Aretha Franklin, Beyond Her Greatest Hits

Aretha Franklin’s 1967 classic “(You Make Me Feel Like) A Natural Woman” can now be heard sung by chirpy blondes in shampoo commercials. And the rousing “Think,” released a year later, seems to have regrettably become a universal chick-flick anthem.

What’s desperately needed is a way to separate the über-talented Franklin from the cheesy ways her music has sometimes been used. We suggest a temporary ban on her most familiar numbers. Hide your copy of one of her many hits collections and look into some of these alternatives.

IF YOU LOVE 1967’s rapturous “Natural Woman,” try 1963’s “I Wonder (Where Are you Tonight).” Recorded before she made her breakthrough hits, “Where” represents Franklin at her most touchingly vulnerable. It’s not the work of someone who has been coronated as the best vocalist in her field, but rather a yearning call made by a talented young woman with a pretty voice and a broken heart.

IF YOU LOVE 1967’s blazing “Respect,” try 1974’s “Let Me In Your Life.” It’s no fiery call for equality,” but it’s fueled by the same charge of gospel electricity. On “Life,” penned by Bill Withers, Franklin demands to become some guy’s new girlfriend.

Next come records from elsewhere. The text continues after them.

-- pv_equiv track=rewrite | github.com/bglossner/Python-Calculator | Calculator/calculator.py | findExclusiveIndex
-- ===== SOURCE A (Python) =====
-- def findExclusiveIndex(str):
--     opCompStr = "+-*/^"
--     tempList = []
--     for i, char in enumerate(str):
--         if char in opCompStr:
--             if len(tempList) == 1:
--                 return i
--             else:
--                 tempList.append(i)
--     return tempList[0]
-- ===== SOURCE B (Python) =====
-- def findExclusiveIndex(str):
--     ops = "+-*/^"
--     first = min(i for i in (str.find(c) for c in ops) if i >= 0)
--     later = [i for i in (str.find(c, first + 1) for c in ops) if i >= 0]
--     return min(later) if later else first
-- ===== Notes on version B (the rewrite author's own statement) =====
-- stated objective: alternative
-- what changed: Instead of A's single positional pass that accumulates seen operator indices in a list, B asks str.find for each of the five operator characters and takes the minimum index, then repeats the per-character finds starting after that index and takes the minimum again (falling back to the first index).
import Mathlib
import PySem

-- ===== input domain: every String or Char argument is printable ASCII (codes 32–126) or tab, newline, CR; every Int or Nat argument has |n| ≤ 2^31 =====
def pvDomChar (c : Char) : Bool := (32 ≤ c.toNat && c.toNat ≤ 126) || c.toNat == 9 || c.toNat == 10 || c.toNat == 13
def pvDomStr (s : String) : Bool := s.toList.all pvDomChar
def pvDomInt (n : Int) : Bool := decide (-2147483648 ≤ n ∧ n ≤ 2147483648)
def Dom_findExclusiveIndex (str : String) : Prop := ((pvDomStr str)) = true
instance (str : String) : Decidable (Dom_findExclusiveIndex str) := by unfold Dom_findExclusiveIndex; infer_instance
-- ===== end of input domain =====

-- B replaces A's single positional pass (which accumulates seen operator indices in a list)
-- by per-operator-character str.find + min, repeated once after the first operator; objective: alternative.

-- the operator characters of "+-*/^"
def pvOps : List Char := ['+', '-', '*', '/', '^']

-- ===== PORT A =====
-- A's loop over enumerate(str): `i` is the running index, `temp` is tempList.
-- `none` = the final `tempList[0]` raised IndexError (no operator in the string).
def goA (l : List Char) (i : Nat) (temp : List Int) : Option Int :=
  match l with
  | [] => PySem.List.pyGet? temp 0
  | c :: rest =>
      if c ∈ pvOps then
        if temp.length == 1 then some (Int.ofNat i)
        else goA rest (i + 1) (temp ++ [Int.ofNat i])
      else goA rest (i + 1) temp

def findExclusiveIndex (str : String) : Int :=
  (goA str.toList 0 []).getD 0

-- ===== PORT B =====
def findExclusiveIndex_alt (str : String) : Int :=
  -- first = min(i for i in (str.find(c) for c in ops) if i >= 0)
  let firsts := (pvOps.map (fun c => PySem.Str.find str (String.ofList [c]))).filter (fun i => decide (0 ≤ i))
  match PySem.List.min? firsts (fun x => x) with
  | none => 0  -- Python's min raises ValueError here (no operator); unreachable under Pre_
  | some first =>
    -- later = [i for i in (str.find(c, first + 1) for c in ops) if i >= 0]
    let later := (pvOps.map (fun c => PySem.Str.findFrom str (String.ofList [c]) (first + 1))).filter (fun i => decide (0 ≤ i))
    -- return min(later) if later else first
    match PySem.List.min? later (fun x => x) with
    | none => first
    | some s => s

-- ===== PRECONDITION & SPEC =====
-- Pre_ excludes strings with no operator character: there A raises IndexError (and B raises ValueError).
def Pre_findExclusiveIndex (str : String) : Prop := (str.toList.any (fun c => c ∈ pvOps)) = true
instance (str : String) : Decidable (Pre_findExclusiveIndex str) := by
  unfold Pre_findExclusiveIndex; infer_instance
def pvWitness_findExclusiveIndex : String := "1+2*3"

def Spec_findExclusiveIndex (str : String) (out : Int) : Prop := out = findExclusiveIndex_alt str
instance (str : String) (out : Int) : Decidable (Spec_findExclusiveIndex str out) := by
  unfold Spec_findExclusiveIndex; infer_instance

-- ===== CLAIM (what is proved, stated in full; the proofs are below) =====
def Claim_equal_findExclusiveIndex : Prop := ∀ (str : String), Dom_findExclusiveIndex str → Pre_findExclusiveIndex str → Spec_findExclusiveIndex str (findExclusiveIndex str)

-- ===== LEMMAS AND PROOFS =====

-- index of the FIRST operator character of l, if any (spec-side helper)
def findOp0 (l : List Char) : Option Nat :=
  match l with
  | [] => none
  | c :: rest => if c ∈ pvOps then some 0 else (findOp0 rest).map (· + 1)

theorem findOp0_none (l : List Char) (h : findOp0 l = none) : ∀ c ∈ l, c ∉ pvOps := by
  induction l with
  | nil => simp
  | cons c rest ih =>
      by_cases hc : c ∈ pvOps
      · simp [findOp0, hc] at h
      · simp only [findOp0, if_neg hc, Option.map_eq_none_iff] at h
        intro d hd
        rcases List.mem_cons.mp hd with rfl | hd'
        · exact hc
        · exact ih h d hd'

theorem findOp0_some (l : List Char) (f : Nat) (h : findOp0 l = some f) :
    (∃ c, l[f]? = some c ∧ c ∈ pvOps) ∧ ∀ j c, j < f → l[j]? = some c → c ∉ pvOps := by
  induction l generalizing f with
  | nil => simp [findOp0] at h
  | cons c rest ih =>
      by_cases hc : c ∈ pvOps
      · simp [findOp0, hc] at h
        subst h
        exact ⟨⟨c, by simp, hc⟩, by omega⟩
      · simp only [findOp0, if_neg hc, Option.map_eq_some_iff] at h
        obtain ⟨g, hg, rfl⟩ := h
        obtain ⟨⟨d, hd, hdops⟩, hmin⟩ := ih g hg
        refine ⟨⟨d, by simpa using hd, hdops⟩, ?_⟩
        intro j e hj he
        cases j with
        | zero =>
            simp at he
            subst he
            exact hc
        | succ j' => exact hmin j' e (by omega) (by simpa using he)

-- singleton prefix = head
theorem singleton_prefix_iff (c : Char) (l : List Char) : [c] <+: l ↔ l.head? = some c := by
  constructor
  · rintro ⟨t, rfl⟩; rfl
  · intro h
    cases l with
    | nil => simp at h
    | cons d t => simp at h; exact ⟨t, by simp [h]⟩

theorem singleton_prefix_drop (c : Char) (l : List Char) (i : Nat) :
    [c] <+: l.drop i ↔ l[i]? = some c := by
  rw [singleton_prefix_iff, List.head?_drop]

theorem singleton_infix_iff (c : Char) (l : List Char) : [c] <:+: l ↔ c ∈ l := by
  constructor
  · intro h; exact h.mem (by simp)
  · intro h
    obtain ⟨s, t, rfl⟩ := List.append_of_mem h
    exact ⟨s, t, by simp⟩

-- PySem find for a single character: -1 iff absent, else the first index holding c
theorem find_single_eq_neg_one (c : Char) (l : List Char) (h : c ∉ l) :
    PySem.Chars.find l [c] = -1 := by
  rw [PySem.Chars.find_eq_neg_one_iff]
  rw [singleton_infix_iff]; exact h

theorem find_single_spec (c : Char) (l : List Char) (h : 0 ≤ PySem.Chars.find l [c]) :
    l[(PySem.Chars.find l [c]).toNat]? = some c ∧
      ∀ i < (PySem.Chars.find l [c]).toNat, l[i]? ≠ some c := by
  obtain ⟨h1, h2⟩ := PySem.Chars.find_spec (s := l) (sub := [c]) h
  refine ⟨(singleton_prefix_drop c l _).mp h1, ?_⟩
  intro i hi hcontra
  exact h2 i hi ((singleton_prefix_drop c l i).mpr hcontra)

-- KEY: the filtered per-character finds (shifted by k) have minimum = first operator index (+ k)
theorem min_find_shift (m : List Char) (k : Nat) :
    PySem.List.min?
      ((pvOps.map (fun c => if PySem.Chars.find m [c] = -1 then (-1 : Int)
            else (k : Int) + PySem.Chars.find m [c])).filter (fun i => decide (0 ≤ i)))
      (fun x => x)
    = (findOp0 m).map (fun j => ((j + k : Nat) : Int)) := by
  cases hf : findOp0 m with
  | none =>
      have hnone : ∀ c ∈ m, c ∉ pvOps := findOp0_none m hf
      have : ((pvOps.map (fun c => if PySem.Chars.find m [c] = -1 then (-1 : Int)
            else (k : Int) + PySem.Chars.find m [c])).filter (fun i => decide (0 ≤ i))) = [] := by
        rw [List.filter_eq_nil_iff]
        intro x hx
        obtain ⟨c, hc, rfl⟩ := List.mem_map.mp hx
        have hcm : c ∉ m := fun hm => hnone c hm hc
        simp [find_single_eq_neg_one c m hcm]
      rw [this]
      simp [PySem.List.min?]
  | some f =>
      obtain ⟨⟨c₀, hc₀, hc₀ops⟩, hmin⟩ := findOp0_some m f hf
      -- find m [c₀] = f
      have hc₀m : c₀ ∈ m := List.mem_of_getElem? hc₀
      have hpos : 0 ≤ PySem.Chars.find m [c₀] := by
        rw [PySem.Chars.find_nonneg_iff, singleton_infix_iff]; exact hc₀m
      obtain ⟨hg1, hg2⟩ := find_single_spec c₀ m hpos
      have hfind : PySem.Chars.find m [c₀] = (f : Int) := by
        have hge : f ≤ (PySem.Chars.find m [c₀]).toNat := by
          by_contra hlt
          exact hmin _ c₀ (by omega) hg1 hc₀ops
        have hle : (PySem.Chars.find m [c₀]).toNat ≤ f := by
          by_contra hlt
          exact hg2 f (by omega) hc₀
        omega
      -- the candidate value f + k is in the filtered list
      set L := ((pvOps.map (fun c => if PySem.Chars.find m [c] = -1 then (-1 : Int)
            else (k : Int) + PySem.Chars.find m [c])).filter (fun i => decide (0 ≤ i))) with hL
      have hmem : ((f + k : Nat) : Int) ∈ L := by
        rw [hL, List.mem_filter]
        constructor
        · apply List.mem_map.mpr
          refine ⟨c₀, hc₀ops, ?_⟩
          rw [hfind]
          have : (f : Int) ≠ -1 := by omega
          simp [this]; ring
        · simp only [decide_eq_true_eq]
          positivity
      -- every element of the filtered list is ≥ f + k
      have hlb : ∀ x ∈ L, ((f + k : Nat) : Int) ≤ x := by
        intro x hx
        rw [hL, List.mem_filter] at hx
        obtain ⟨hx1, hx2⟩ := hx
        obtain ⟨c, hcops, rfl⟩ := List.mem_map.mp hx1
        by_cases hneg : PySem.Chars.find m [c] = -1
        · simp [hneg] at hx2
        · simp only [if_neg hneg]
          have hcpos : 0 ≤ PySem.Chars.find m [c] := by
            have := PySem.Chars.neg_one_le_find (s := m) (sub := [c])
            omega
          obtain ⟨hgi, _⟩ := find_single_spec c m hcpos
          have : f ≤ (PySem.Chars.find m [c]).toNat := by
            by_contra hlt
            exact hmin _ c (by omega) hgi hcops
          omega
      -- conclude
      cases hm : PySem.List.min? L (fun x => x) with
      | none =>
          rw [PySem.List.min?_eq_none_iff] at hm
          rw [hm] at hmem; simp at hmem
      | some v =>
          have hv1 := PySem.List.min?_mem (xs := L) (key := fun x => x) hm
          have hv2 : v ≤ ((f + k : Nat) : Int) :=
            PySem.List.min?_isMin (xs := L) (key := fun x => x) hm _ hmem
          have hv3 := hlb v hv1
          simp only [Option.map_some]
          congr 1
          omega

-- A's loop: scanning with index offset, expressed through findOp0
-- goA with empty temp returns the second operator index or falls back to the first
theorem goA_one (l : List Char) (i f : Nat) :
    goA l i [Int.ofNat f] =
      some (Int.ofNat (((findOp0 l).map (· + i)).getD f)) := by
  induction l generalizing i with
  | nil => simp [goA, findOp0, PySem.List.pyGet?, PySem.List.pyIdx?]
  | cons c rest ih =>
      by_cases hc : c ∈ pvOps
      · simp [goA, findOp0, hc]
      · simp only [goA, findOp0, if_neg hc, ih (i + 1)]
        cases hrest : findOp0 rest with
        | none => simp
        | some g => simp; omega

theorem goA_empty (l : List Char) (i : Nat) :
    goA l i [] =
      (findOp0 l).map (fun f =>
        Int.ofNat ((((findOp0 (l.drop (f + 1))).map (· + (f + i + 1))).getD (f + i)))) := by
  induction l generalizing i with
  | nil => simp [goA, findOp0, PySem.List.pyGet?, PySem.List.pyIdx?]
  | cons c rest ih =>
      by_cases hc : c ∈ pvOps
      · rw [show goA (c :: rest) i [] = goA rest (i + 1) [Int.ofNat i] from by
              simp [goA, hc]]
        rw [goA_one rest (i + 1) i]
        simp only [findOp0, if_pos hc, Option.map_some, List.drop_succ_cons, List.drop_zero]
        cases hrest : findOp0 rest with
        | none => simp
        | some g => simp
      · simp only [goA, findOp0, if_neg hc, ih (i + 1)]
        cases hrest : findOp0 rest with
        | none => simp
        | some g =>
            have h2 : g + (i + 1) = g + 1 + i := by omega
            simp only [List.drop_succ_cons, Option.map_some, h2]

-- if some character of l is an operator, findOp0 finds one
theorem findOp0_isSome (l : List Char) (h : (l.any (fun c => c ∈ pvOps)) = true) :
    findOp0 l ≠ none := by
  intro hnone
  obtain ⟨c, hc, hop⟩ := List.any_eq_true.mp h
  exact findOp0_none l hnone c hc (by simpa using hop)

-- ===== VERDICT (by name: the statement is the Claim_ definition above) =====
theorem findExclusiveIndex_spec : Claim_equal_findExclusiveIndex := by
  intro str _ hpre
  unfold Spec_findExclusiveIndex findExclusiveIndex findExclusiveIndex_alt
  rcases hfop : findOp0 str.toList with _ | f
  · exact absurd hfop (findOp0_isSome str.toList hpre)
  have hmap1 : pvOps.map (fun c => PySem.Chars.find str.toList [c])
      = pvOps.map (fun c => if PySem.Chars.find str.toList [c] = -1 then (-1 : Int)
            else ((0 : Nat) : Int) + PySem.Chars.find str.toList [c]) := by
    apply List.map_congr_left
    intro c _
    by_cases h : PySem.Chars.find str.toList [c] = -1 <;> simp [h]
  have hmin1 := min_find_shift str.toList 0
  rw [hfop] at hmin1
  have hflen : f + 1 ≤ str.toList.length := by
    obtain ⟨⟨c₀, hc₀, _⟩, _⟩ := findOp0_some str.toList f hfop
    obtain ⟨hlt, -⟩ := List.getElem?_eq_some_iff.mp hc₀
    omega
  have hmap2 : pvOps.map (fun c => PySem.Chars.findFrom str.toList [c] ((f : Int) + 1))
      = pvOps.map (fun c => if PySem.Chars.find (str.toList.drop (f + 1)) [c] = -1 then (-1 : Int)
            else ((f + 1 : Nat) : Int) + PySem.Chars.find (str.toList.drop (f + 1)) [c]) := by
    apply List.map_congr_left
    intro c _
    have hcast : ((f : Int) + 1) = (((f + 1 : Nat) : Int)) := by push_cast; ring
    rw [hcast]
    exact PySem.Chars.findFrom_natCast str.toList [c] (f + 1) hflen
  have hmin2 := min_find_shift (str.toList.drop (f + 1)) (f + 1)
  rw [goA_empty str.toList 0, hfop]
  simp only [Option.map_some, PySem.Str.find_eq, PySem.Str.findFrom_eq, String.toList_ofList]
  rw [hmap1, hmin1]
  simp only [Option.map_some, Nat.add_zero]
  rw [hmap2, hmin2]
  rcases findOp0 (str.toList.drop (f + 1)) with _ | j
  · simp
  · simp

And, listening to it, you can’t imagine that he’d have the force to stop her.

IF YOU LOVE 1972’s breezy “Day Dreaming,” try 1989’s “He’s the Boy.” From the otherwise awful album “Through the Storm,” which includes a slew of insipid duets with James Brown, Elton John and Whitney Houston, “Storm” finds Franklin in spare, stripped down mode, joyfully playing piano like she’s back in her father’s church, singing about the man of her dreams.

IF YOU LOVE 1972’s desperate “Oh Me Oh My (I’m a Fool for You Baby),” try 1996’s “In the Morning.” Though taken from the wonderful “A Rose Is Still A Rose,” which teamed Franklin with hip-hoppers Lauryn Hill, P. Diddy Combs and Jermaine Dupri, “Morning” features the queen pondering that age-old question: “Will you still love me tomorrow?”

IF YOU LOVE the 1993 club anthem “(Pride) A Deeper Love,” try 1979’s “Only Star.” This cut opens side two (yes, it’s only on vinyl) of Franklin’s delightfully campy “La Diva” album, which attempted to turn the queen of soul into a dancing queen by pairing her with producer Van McCoy of “The Hustle” fame. “Star” is a fun, if corny, romp about how the lights, glamour and flash of the disco dance floor can make almost anyone feel like an instant celebrity.